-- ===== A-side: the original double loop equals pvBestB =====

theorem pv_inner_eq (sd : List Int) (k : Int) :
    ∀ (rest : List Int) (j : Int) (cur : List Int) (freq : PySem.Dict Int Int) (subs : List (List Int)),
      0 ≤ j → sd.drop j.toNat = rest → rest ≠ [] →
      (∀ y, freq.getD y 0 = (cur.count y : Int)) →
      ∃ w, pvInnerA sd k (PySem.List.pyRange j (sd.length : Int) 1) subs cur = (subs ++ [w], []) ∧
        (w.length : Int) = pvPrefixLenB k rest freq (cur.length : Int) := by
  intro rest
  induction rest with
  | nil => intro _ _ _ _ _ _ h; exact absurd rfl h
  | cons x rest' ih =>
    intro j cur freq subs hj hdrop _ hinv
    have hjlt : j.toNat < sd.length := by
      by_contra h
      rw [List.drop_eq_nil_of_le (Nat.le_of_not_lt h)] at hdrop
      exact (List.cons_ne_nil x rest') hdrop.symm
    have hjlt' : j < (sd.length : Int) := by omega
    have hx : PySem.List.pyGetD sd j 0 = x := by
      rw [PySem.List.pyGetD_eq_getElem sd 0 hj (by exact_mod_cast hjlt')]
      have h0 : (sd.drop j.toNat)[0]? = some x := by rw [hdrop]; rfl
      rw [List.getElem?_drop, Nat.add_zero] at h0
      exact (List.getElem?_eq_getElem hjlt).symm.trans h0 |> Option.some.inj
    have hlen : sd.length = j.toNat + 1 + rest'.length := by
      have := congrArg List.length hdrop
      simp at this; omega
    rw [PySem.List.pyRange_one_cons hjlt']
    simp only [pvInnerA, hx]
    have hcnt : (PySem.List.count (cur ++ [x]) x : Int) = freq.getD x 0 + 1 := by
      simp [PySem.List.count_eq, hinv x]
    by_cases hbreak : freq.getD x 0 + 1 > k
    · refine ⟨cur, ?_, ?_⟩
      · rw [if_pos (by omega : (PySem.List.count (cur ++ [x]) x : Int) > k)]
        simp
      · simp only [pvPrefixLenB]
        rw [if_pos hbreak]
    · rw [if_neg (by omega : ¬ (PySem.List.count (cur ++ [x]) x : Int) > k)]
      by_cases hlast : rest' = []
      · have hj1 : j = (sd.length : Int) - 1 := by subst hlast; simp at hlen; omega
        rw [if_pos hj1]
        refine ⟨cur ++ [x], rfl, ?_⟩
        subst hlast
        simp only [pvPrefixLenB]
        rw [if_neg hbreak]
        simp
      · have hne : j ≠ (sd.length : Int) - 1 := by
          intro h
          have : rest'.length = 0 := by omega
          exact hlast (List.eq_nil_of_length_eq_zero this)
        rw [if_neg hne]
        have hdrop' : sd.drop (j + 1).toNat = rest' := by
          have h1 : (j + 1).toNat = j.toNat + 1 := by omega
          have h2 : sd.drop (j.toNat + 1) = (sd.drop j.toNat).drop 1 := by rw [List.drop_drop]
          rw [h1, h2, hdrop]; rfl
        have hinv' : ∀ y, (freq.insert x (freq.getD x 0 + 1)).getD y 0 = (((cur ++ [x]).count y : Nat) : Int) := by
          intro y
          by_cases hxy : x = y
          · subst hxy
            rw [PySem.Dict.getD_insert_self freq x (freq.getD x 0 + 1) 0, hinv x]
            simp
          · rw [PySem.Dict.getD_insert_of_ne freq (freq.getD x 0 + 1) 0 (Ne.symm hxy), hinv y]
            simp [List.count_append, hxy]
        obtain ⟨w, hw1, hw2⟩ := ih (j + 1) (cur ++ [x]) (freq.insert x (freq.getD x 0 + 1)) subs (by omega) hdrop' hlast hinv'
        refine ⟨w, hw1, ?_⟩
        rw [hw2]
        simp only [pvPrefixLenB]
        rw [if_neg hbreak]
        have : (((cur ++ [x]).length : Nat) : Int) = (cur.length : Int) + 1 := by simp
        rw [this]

----

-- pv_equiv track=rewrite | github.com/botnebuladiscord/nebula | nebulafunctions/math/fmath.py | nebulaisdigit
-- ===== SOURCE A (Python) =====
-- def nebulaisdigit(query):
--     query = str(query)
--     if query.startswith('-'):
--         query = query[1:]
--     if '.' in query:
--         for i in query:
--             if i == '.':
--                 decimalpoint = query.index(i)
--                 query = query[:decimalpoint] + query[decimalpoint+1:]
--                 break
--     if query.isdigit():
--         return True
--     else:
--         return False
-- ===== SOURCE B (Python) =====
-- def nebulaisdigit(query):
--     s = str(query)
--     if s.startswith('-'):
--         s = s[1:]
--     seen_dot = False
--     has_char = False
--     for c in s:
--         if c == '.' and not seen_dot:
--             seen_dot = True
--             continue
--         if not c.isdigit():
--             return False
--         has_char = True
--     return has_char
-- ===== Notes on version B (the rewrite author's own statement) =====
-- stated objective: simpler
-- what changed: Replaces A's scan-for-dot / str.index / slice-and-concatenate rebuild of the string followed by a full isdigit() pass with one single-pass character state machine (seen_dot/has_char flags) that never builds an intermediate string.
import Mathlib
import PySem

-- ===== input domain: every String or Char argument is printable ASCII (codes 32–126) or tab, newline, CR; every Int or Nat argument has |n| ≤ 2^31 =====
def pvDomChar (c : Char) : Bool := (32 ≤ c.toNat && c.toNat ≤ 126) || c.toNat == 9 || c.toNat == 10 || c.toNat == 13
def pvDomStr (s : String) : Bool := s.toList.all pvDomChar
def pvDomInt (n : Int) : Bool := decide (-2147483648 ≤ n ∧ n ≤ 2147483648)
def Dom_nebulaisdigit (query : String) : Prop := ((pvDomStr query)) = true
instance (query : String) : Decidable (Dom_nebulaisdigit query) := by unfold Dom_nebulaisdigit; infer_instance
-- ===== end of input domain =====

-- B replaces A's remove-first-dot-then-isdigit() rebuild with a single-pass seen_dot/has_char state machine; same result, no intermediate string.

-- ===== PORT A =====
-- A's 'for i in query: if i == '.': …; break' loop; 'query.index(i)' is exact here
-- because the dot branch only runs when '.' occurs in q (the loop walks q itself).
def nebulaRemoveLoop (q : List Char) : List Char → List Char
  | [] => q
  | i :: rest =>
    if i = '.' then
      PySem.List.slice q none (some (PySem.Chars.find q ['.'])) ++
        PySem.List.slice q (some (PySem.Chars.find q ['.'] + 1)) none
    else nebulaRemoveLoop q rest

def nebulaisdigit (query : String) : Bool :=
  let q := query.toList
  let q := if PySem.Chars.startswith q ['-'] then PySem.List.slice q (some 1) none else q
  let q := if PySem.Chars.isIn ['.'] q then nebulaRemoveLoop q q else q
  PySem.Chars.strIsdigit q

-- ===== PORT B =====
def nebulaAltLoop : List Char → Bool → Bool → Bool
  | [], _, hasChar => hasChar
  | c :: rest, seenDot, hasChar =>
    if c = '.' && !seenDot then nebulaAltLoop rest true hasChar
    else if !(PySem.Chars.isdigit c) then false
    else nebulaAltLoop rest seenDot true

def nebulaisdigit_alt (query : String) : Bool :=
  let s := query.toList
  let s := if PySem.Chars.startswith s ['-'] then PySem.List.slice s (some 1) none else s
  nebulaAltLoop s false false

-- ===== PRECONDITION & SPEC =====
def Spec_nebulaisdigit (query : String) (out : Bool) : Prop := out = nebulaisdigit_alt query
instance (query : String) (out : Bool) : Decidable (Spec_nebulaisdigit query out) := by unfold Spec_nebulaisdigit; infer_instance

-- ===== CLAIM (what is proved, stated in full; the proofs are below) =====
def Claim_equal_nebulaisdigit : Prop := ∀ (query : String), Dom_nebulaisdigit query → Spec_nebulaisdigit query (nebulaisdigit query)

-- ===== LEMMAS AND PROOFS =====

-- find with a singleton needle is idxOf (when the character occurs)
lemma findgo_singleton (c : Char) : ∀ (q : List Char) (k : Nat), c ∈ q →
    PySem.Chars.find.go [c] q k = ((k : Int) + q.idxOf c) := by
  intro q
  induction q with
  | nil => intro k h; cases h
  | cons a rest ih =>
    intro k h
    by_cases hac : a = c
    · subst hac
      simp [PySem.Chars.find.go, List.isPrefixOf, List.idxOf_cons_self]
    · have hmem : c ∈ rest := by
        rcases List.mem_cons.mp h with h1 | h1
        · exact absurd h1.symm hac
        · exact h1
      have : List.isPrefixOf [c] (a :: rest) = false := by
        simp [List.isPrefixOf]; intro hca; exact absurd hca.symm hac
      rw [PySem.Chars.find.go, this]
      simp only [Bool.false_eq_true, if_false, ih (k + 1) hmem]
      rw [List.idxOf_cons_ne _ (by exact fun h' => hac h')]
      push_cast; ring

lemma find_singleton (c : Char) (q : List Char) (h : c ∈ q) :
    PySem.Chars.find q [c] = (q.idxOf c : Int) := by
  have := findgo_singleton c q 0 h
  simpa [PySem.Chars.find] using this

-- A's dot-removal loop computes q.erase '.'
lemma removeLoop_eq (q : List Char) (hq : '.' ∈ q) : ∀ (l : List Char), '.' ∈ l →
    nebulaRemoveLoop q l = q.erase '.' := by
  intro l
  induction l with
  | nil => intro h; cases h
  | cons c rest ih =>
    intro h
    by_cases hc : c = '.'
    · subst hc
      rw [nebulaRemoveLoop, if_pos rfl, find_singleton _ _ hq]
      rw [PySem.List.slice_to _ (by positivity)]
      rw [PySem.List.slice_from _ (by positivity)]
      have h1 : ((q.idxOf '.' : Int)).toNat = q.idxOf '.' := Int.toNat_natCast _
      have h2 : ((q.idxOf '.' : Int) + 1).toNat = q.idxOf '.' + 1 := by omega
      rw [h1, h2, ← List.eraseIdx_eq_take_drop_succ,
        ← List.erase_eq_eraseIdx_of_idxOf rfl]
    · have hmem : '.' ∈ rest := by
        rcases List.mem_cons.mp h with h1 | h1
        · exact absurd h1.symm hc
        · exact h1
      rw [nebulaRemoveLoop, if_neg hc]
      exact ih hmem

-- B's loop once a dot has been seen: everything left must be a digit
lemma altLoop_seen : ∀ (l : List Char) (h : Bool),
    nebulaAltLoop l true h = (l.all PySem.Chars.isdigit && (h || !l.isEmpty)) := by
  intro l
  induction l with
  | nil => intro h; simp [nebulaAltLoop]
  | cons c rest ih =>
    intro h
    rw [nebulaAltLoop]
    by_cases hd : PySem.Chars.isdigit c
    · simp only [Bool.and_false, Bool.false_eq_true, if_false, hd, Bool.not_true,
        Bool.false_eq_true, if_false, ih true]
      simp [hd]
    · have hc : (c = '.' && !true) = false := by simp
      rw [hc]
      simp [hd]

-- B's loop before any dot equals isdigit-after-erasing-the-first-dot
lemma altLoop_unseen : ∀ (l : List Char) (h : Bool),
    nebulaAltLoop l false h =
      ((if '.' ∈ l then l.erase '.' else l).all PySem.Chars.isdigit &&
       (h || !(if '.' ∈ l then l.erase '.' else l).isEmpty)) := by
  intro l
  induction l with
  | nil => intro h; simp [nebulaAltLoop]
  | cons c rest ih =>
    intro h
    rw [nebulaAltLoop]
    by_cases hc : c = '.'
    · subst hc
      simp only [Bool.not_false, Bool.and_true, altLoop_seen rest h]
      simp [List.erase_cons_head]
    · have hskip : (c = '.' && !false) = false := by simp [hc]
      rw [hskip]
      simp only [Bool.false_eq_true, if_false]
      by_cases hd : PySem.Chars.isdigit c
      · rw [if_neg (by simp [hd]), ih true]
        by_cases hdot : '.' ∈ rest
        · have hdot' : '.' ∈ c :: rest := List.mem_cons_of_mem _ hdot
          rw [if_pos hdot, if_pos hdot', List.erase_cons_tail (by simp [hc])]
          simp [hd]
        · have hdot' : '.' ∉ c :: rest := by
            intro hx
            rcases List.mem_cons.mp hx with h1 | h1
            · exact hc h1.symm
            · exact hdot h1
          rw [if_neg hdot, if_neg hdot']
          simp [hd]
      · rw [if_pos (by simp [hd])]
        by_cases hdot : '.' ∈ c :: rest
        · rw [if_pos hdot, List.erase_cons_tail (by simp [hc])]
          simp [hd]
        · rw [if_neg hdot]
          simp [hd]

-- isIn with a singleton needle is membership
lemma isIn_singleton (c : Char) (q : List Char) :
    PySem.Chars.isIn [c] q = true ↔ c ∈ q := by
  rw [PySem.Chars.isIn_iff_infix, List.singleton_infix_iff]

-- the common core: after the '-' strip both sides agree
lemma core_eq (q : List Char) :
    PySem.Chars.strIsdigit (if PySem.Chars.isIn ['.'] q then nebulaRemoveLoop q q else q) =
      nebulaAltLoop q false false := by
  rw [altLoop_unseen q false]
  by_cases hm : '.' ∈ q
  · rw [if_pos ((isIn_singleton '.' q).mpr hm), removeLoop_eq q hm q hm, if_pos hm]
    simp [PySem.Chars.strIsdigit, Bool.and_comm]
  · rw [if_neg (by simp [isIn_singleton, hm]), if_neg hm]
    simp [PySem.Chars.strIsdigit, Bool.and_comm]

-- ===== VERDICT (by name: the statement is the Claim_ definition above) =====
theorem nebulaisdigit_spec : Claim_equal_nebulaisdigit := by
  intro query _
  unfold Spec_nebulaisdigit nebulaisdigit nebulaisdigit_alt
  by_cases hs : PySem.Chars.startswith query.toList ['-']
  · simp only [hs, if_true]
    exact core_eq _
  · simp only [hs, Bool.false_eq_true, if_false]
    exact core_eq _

----

Copy verbatim, from the listing above, each line from the one containing "def pvDomInt (n" down to the one containing "-- A's 'for", inclusive.

• _Solved problem_:
def pvDomInt (n : Int) : Bool := decide (-2147483648 ≤ n ∧ n ≤ 2147483648)
def Dom_nebulaisdigit (query : String) : Prop := ((pvDomStr query)) = true
instance (query : String) : Decidable (Dom_nebulaisdigit query) := by unfold Dom_nebulaisdigit; infer_instance
-- ===== end of input domain =====

-- B replaces A's remove-first-dot-then-isdigit() rebuild with a single-pass seen_dot/has_char state machine; same result, no intermediate string.

-- ===== PORT A =====
-- A's 'for i in query: if i == '.': …; break' loop; 'query.index(i)' is exact here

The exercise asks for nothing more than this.